* _Recorded information_
********

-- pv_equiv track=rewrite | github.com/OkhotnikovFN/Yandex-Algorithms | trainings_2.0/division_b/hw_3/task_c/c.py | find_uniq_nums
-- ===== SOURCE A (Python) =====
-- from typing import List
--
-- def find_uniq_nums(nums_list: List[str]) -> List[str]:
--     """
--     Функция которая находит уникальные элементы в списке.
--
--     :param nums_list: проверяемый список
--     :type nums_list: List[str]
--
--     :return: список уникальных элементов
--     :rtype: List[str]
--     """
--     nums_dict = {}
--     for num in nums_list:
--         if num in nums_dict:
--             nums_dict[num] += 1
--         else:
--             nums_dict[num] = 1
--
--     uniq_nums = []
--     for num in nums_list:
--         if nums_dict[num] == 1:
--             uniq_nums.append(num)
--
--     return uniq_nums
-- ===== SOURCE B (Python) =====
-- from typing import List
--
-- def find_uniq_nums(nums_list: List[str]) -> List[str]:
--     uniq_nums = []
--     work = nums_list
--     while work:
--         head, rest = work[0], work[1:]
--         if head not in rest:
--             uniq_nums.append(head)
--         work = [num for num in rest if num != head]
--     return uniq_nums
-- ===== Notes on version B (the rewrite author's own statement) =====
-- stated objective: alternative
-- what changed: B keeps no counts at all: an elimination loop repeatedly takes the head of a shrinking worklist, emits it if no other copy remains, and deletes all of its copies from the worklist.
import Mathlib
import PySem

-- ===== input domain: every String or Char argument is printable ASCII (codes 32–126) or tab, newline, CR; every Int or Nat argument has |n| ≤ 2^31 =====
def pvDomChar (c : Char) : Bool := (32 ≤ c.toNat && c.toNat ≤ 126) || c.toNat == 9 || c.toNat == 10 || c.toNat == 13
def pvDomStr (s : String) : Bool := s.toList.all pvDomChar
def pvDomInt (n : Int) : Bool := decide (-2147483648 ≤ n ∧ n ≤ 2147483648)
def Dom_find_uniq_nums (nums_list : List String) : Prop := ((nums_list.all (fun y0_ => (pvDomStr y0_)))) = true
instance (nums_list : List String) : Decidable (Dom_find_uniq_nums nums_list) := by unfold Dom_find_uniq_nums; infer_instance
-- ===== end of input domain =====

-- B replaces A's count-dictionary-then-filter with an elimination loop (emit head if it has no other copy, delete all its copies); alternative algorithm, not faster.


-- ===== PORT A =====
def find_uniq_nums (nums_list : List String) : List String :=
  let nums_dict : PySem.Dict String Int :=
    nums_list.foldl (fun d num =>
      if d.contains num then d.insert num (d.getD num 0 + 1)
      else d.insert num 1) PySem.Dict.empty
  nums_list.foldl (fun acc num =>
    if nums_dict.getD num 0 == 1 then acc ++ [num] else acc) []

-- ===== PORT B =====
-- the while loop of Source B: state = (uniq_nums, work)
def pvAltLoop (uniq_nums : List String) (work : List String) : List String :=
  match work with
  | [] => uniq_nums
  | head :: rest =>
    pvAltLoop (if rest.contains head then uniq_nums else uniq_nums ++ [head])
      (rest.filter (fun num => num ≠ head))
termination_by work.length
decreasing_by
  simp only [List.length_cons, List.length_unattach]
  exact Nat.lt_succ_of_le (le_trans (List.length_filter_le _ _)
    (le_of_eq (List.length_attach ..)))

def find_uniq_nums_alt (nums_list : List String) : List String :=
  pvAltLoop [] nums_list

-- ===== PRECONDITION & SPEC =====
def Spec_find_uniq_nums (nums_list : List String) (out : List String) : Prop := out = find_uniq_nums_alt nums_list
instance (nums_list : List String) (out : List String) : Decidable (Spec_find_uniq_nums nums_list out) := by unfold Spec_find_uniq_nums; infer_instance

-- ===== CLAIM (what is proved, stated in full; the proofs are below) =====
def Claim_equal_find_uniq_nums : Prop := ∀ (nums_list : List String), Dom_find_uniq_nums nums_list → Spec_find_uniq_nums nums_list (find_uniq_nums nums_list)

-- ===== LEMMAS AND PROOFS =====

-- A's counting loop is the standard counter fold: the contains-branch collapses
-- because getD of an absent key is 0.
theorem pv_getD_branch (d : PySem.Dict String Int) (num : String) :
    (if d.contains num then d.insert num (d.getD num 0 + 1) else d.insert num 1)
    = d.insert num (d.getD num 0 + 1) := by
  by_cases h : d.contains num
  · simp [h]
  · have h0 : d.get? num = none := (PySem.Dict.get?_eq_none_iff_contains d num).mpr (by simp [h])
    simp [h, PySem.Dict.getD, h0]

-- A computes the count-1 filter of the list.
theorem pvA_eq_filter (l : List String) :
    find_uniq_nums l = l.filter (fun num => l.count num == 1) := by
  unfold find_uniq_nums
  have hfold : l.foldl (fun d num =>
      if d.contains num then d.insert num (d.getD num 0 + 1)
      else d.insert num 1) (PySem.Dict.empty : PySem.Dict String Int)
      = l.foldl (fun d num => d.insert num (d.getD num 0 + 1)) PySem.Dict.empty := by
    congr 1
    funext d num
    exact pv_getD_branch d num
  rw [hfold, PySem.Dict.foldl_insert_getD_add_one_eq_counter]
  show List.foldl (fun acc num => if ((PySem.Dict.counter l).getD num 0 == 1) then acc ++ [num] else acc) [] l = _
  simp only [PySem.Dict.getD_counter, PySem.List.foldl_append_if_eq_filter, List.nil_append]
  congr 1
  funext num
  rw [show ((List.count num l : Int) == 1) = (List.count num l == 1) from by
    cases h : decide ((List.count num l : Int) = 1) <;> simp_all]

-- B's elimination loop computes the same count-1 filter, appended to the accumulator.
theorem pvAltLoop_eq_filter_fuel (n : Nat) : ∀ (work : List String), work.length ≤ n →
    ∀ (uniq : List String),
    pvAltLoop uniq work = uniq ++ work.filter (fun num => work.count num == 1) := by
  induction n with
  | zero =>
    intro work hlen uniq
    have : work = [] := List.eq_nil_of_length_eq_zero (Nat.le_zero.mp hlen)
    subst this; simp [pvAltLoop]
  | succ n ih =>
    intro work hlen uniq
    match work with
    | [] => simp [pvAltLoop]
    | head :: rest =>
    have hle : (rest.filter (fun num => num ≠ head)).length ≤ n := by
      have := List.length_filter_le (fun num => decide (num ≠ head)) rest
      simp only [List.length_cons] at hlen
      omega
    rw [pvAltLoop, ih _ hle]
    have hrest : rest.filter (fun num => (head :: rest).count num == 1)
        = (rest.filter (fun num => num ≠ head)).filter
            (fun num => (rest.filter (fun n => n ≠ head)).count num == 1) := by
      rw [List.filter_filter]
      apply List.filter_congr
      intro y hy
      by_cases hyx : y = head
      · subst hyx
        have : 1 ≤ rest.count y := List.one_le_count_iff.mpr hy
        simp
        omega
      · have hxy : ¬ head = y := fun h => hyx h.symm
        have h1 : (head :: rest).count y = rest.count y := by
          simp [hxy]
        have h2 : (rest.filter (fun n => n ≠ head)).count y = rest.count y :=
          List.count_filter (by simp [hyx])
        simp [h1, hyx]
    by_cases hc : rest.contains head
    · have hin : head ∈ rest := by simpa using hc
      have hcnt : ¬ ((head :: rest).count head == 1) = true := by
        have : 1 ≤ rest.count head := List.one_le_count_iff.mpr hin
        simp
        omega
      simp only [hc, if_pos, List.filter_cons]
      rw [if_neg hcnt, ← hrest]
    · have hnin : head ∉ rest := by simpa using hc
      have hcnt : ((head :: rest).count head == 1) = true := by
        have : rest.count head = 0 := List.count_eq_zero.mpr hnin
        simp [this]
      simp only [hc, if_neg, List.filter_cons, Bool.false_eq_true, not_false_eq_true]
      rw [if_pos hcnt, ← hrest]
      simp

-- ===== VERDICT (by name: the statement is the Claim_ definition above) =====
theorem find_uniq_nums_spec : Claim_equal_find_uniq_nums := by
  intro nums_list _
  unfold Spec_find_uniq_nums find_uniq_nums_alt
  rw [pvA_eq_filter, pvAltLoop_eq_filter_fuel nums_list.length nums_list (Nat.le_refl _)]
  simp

********

* _Problem details_
From the line containing "theorem pv_getD_branch (d" down to the line containing "theorem pvA_eq_filter (l" in the material above, reproduce every line exactly, including the two end lines.

* _Answer space_
theorem pv_getD_branch (d : PySem.Dict String Int) (num : String) :
    (if d.contains num then d.insert num (d.getD num 0 + 1) else d.insert num 1)
    = d.insert num (d.getD num 0 + 1) := by
  by_cases h : d.contains num
  · simp [h]
  · have h0 : d.get? num = none := (PySem.Dict.get?_eq_none_iff_contains d num).mpr (by simp [h])
    simp [h, PySem.Dict.getD, h0]

-- A computes the count-1 filter of the list.
theorem pvA_eq_filter (l : List String) :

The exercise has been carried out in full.